Negara lain di Kawasan Asia juga memiliki jumlah lulusan pendidikan tinggi yang besar. Sebagai contoh, di negara maju seperti Jepang dan Korea Selatan, lebih dari setengah penduduknya menamatkan pendidikan tinggi. Sedangkan mayoritas masyarakat Indonesia merupakan lulusan SMP dengan persentase sebesar 62 persen menurut OECD.
ADVERTISEMENT
Dalam indikator lainnya, Indonesia memiliki kualitas pendidikan di bawah rata-rata internasional. Hal ini ditunjukkan dalam data PISA yang menilai tiga indikator kualitas pendidikan negara di dunia meliputi kemampuan matematika, sains dan literasi membaca. Pada tahun 2022, Indonesia memiliki nilai di bawah rata-rata Global pada ketiga indikator.
Pada kemampuan matematika, siswa di Indonesia menempati peringkat 70 dari 81 negara yang dinilai, sedangkan kecakapan dalam sains menempatkan siswa Indonesia pada peringkat 67. Pada literasi membaca, murid di Indonesia menempati peringkat 71 dari 81 negara. Dengan kondisi alam dan kebudayaan yang serupa, negara lain di Asia memiliki nilai yang lebih tinggi.

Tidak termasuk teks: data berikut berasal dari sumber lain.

-- pv_equiv track=rewrite | github.com/nchatter/bdh-final-project | gatech/src/pull_oscar_data.py | get_dddefault_count
-- ===== SOURCE A (Python) =====
-- def get_dddefault_count(lines):
--     count = 0
--     next_course = False
--     for line in lines:
--         if 'dddefault' in line:
--             count += 1
--         if 'ddtitle' in line or 'Return to Previous' in line:
--             return count, True
--     return count, next_course
-- ===== SOURCE B (Python) =====
-- def get_dddefault_count(lines):
--     lines = list(lines)
--     stop = next((i for i, l in enumerate(lines)
--                  if 'ddtitle' in l or 'Return to Previous' in l), None)
--     if stop is None:
--         return sum('dddefault' in l for l in lines), False
--     return sum('dddefault' in l for l in lines[:stop + 1]), True
-- ===== Notes on version B (the rewrite author's own statement) =====
-- stated objective: alternative
-- what changed: Replaces A's single interleaved count-and-check loop with a locate-boundary step (first index of a terminator line) followed by a separate count of 'dddefault' lines over the relevant prefix.
import Mathlib
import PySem

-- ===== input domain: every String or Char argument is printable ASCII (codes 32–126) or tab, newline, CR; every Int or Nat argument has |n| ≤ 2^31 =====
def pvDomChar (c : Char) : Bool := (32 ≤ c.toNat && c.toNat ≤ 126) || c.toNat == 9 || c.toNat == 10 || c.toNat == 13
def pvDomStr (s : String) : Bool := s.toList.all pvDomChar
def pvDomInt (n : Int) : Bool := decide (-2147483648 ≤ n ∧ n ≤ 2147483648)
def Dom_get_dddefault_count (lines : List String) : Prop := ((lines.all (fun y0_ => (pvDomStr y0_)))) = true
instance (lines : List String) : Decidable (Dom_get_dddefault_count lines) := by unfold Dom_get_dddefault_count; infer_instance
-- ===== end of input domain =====

-- B replaces A's single interleaved count-and-check loop by a locate-terminator step then a separate prefix count (alternative decomposition, same cost).
-- ===== PORT A =====
def getDDLoop : List String → Int → Int × Bool
  | [], count => (count, false)
  | line :: rest, count =>
    let count := if PySem.Str.isIn "dddefault" line then count + 1 else count
    if PySem.Str.isIn "ddtitle" line || PySem.Str.isIn "Return to Previous" line then
      (count, true)
    else
      getDDLoop rest count

def get_dddefault_count (lines : List String) : Int × Bool :=
  getDDLoop lines 0

-- ===== PORT B =====
def isTermLine (l : String) : Bool :=
  PySem.Str.isIn "ddtitle" l || PySem.Str.isIn "Return to Previous" l

def get_dddefault_count_alt (lines : List String) : Int × Bool :=
  match lines.findIdx? isTermLine with
  | none   => ((lines.countP (fun l => PySem.Str.isIn "dddefault" l) : Int), false)
  | some i => (((lines.take (i + 1)).countP (fun l => PySem.Str.isIn "dddefault" l) : Int), true)

-- ===== PRECONDITION & SPEC =====
def Spec_get_dddefault_count (lines : List String) (out : Int × Bool) : Prop := out = get_dddefault_count_alt lines
instance (lines : List String) (out : Int × Bool) : Decidable (Spec_get_dddefault_count lines out) := by unfold Spec_get_dddefault_count; infer_instance

-- ===== CLAIM (what is proved, stated in full; the proofs are below) =====
def Claim_equal_get_dddefault_count : Prop := ∀ (lines : List String), Dom_get_dddefault_count lines → Spec_get_dddefault_count lines (get_dddefault_count lines)

-- ===== LEMMAS AND PROOFS =====

-- ===== VERDICT (by name: the statement is the Claim_ definition above) =====
lemma getDDLoop_eq (lines : List String) : ∀ (c : Int),
    getDDLoop lines c = (c + (get_dddefault_count_alt lines).1, (get_dddefault_count_alt lines).2) := by
  induction lines with
  | nil => intro c; simp [getDDLoop, get_dddefault_count_alt]
  | cons l ls ih =>
    intro c
    by_cases hm : isTermLine l = true
    · have hm2 : (PySem.Str.isIn "ddtitle" l || PySem.Str.isIn "Return to Previous" l) = true := hm
      simp only [getDDLoop, get_dddefault_count_alt, List.findIdx?_cons, hm,
        List.take_succ_cons, List.take_zero, List.countP_cons, List.countP_nil, hm2, if_true]
      split <;> simp
    · have hm' : isTermLine l = false := by simpa using hm
      simp only [getDDLoop, get_dddefault_count_alt, List.findIdx?_cons, hm']
      have : (PySem.Str.isIn "ddtitle" l || PySem.Str.isIn "Return to Previous" l) = false := hm'
      simp only [this, if_false, Bool.false_eq_true]
      rw [ih]
      rcases hfi : ls.findIdx? isTermLine with _ | i
      · simp only [get_dddefault_count_alt, hfi, List.countP_cons]
        split <;> simp <;> ring
      · simp only [get_dddefault_count_alt, hfi, Option.map_some, List.take_succ_cons,
          List.countP_cons]
        split <;> simp <;> ring

theorem get_dddefault_count_spec : Claim_equal_get_dddefault_count := by
  intro lines _
  unfold Spec_get_dddefault_count get_dddefault_count
  rw [getDDLoop_eq]
  simp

Sebagai contoh, Singapura menempati peringkat pertama dalam 3 Indikator. Selain itu Jepang, China dan Korea memiliki nilai jauh di atas rata-rata dunia. Di asia tenggara, Vietnam, Brunei, Malaysia dan Thailand, berada di atas Indonesia pada ketiga Indikator tersebut.
ADVERTISEMENT
Beberapa potret pendidikan yang telah diuraikan menunjukkan bahwa upaya pemerataan pendidikan dasar di Indonesia pada jenjang SD sudah baik, namun pada jenjang SMP masih di bawah target yang ditetapkan. Pada pendidikan menengah (SMA), pemerintah perlu meningkatkan upaya peningkatan aksesibilitasnya karena masih banyak penduduk yang tidak melanjutkan pendidikannya sampai pada jenjang ini, utamanya terjadi pada keluarga dengan tingkat kesejahteraan rendah.
Capaian wajib belajar 12 tahun yang belum optimal ini menjadikan pendidikan dasar dan menengah masih menjadi fokus utama belanja APBN pendidikan. Sebagai implikasi, pembangunan pendidikan tinggi kemungkinan belum dapat menjadi prioritas saat ini.
Selain itu, alokasi anggaran APBN sebesar 20 persen untuk pendidikan ternyata belum cukup untuk membiayai kebutuhan pendidikan sampai jenjang tertinggi. Menyikapi hal tersebut, pemerintah perlu berperan aktif dalam melakukan pengawasan dan pemeriksaan penggunaan anggaran pendidikan yang utamanya pada program daerah.
ADVERTISEMENT
Hal ini penting karena hampir setengah dari APBN pendidikan dialokasikan ke daerah. Secara komprehensif, pemerintah juga perlu melakukan pengkajian ulang mengenai penambahan porsi anggaran untuk membiayai kebutuhan pendidikan sampai pada jenjang pendidikan tinggi. Masyarakat juga dapat mengambil peran dalam mendukung pembiayaan pendidikan tinggi yang berkeadilan.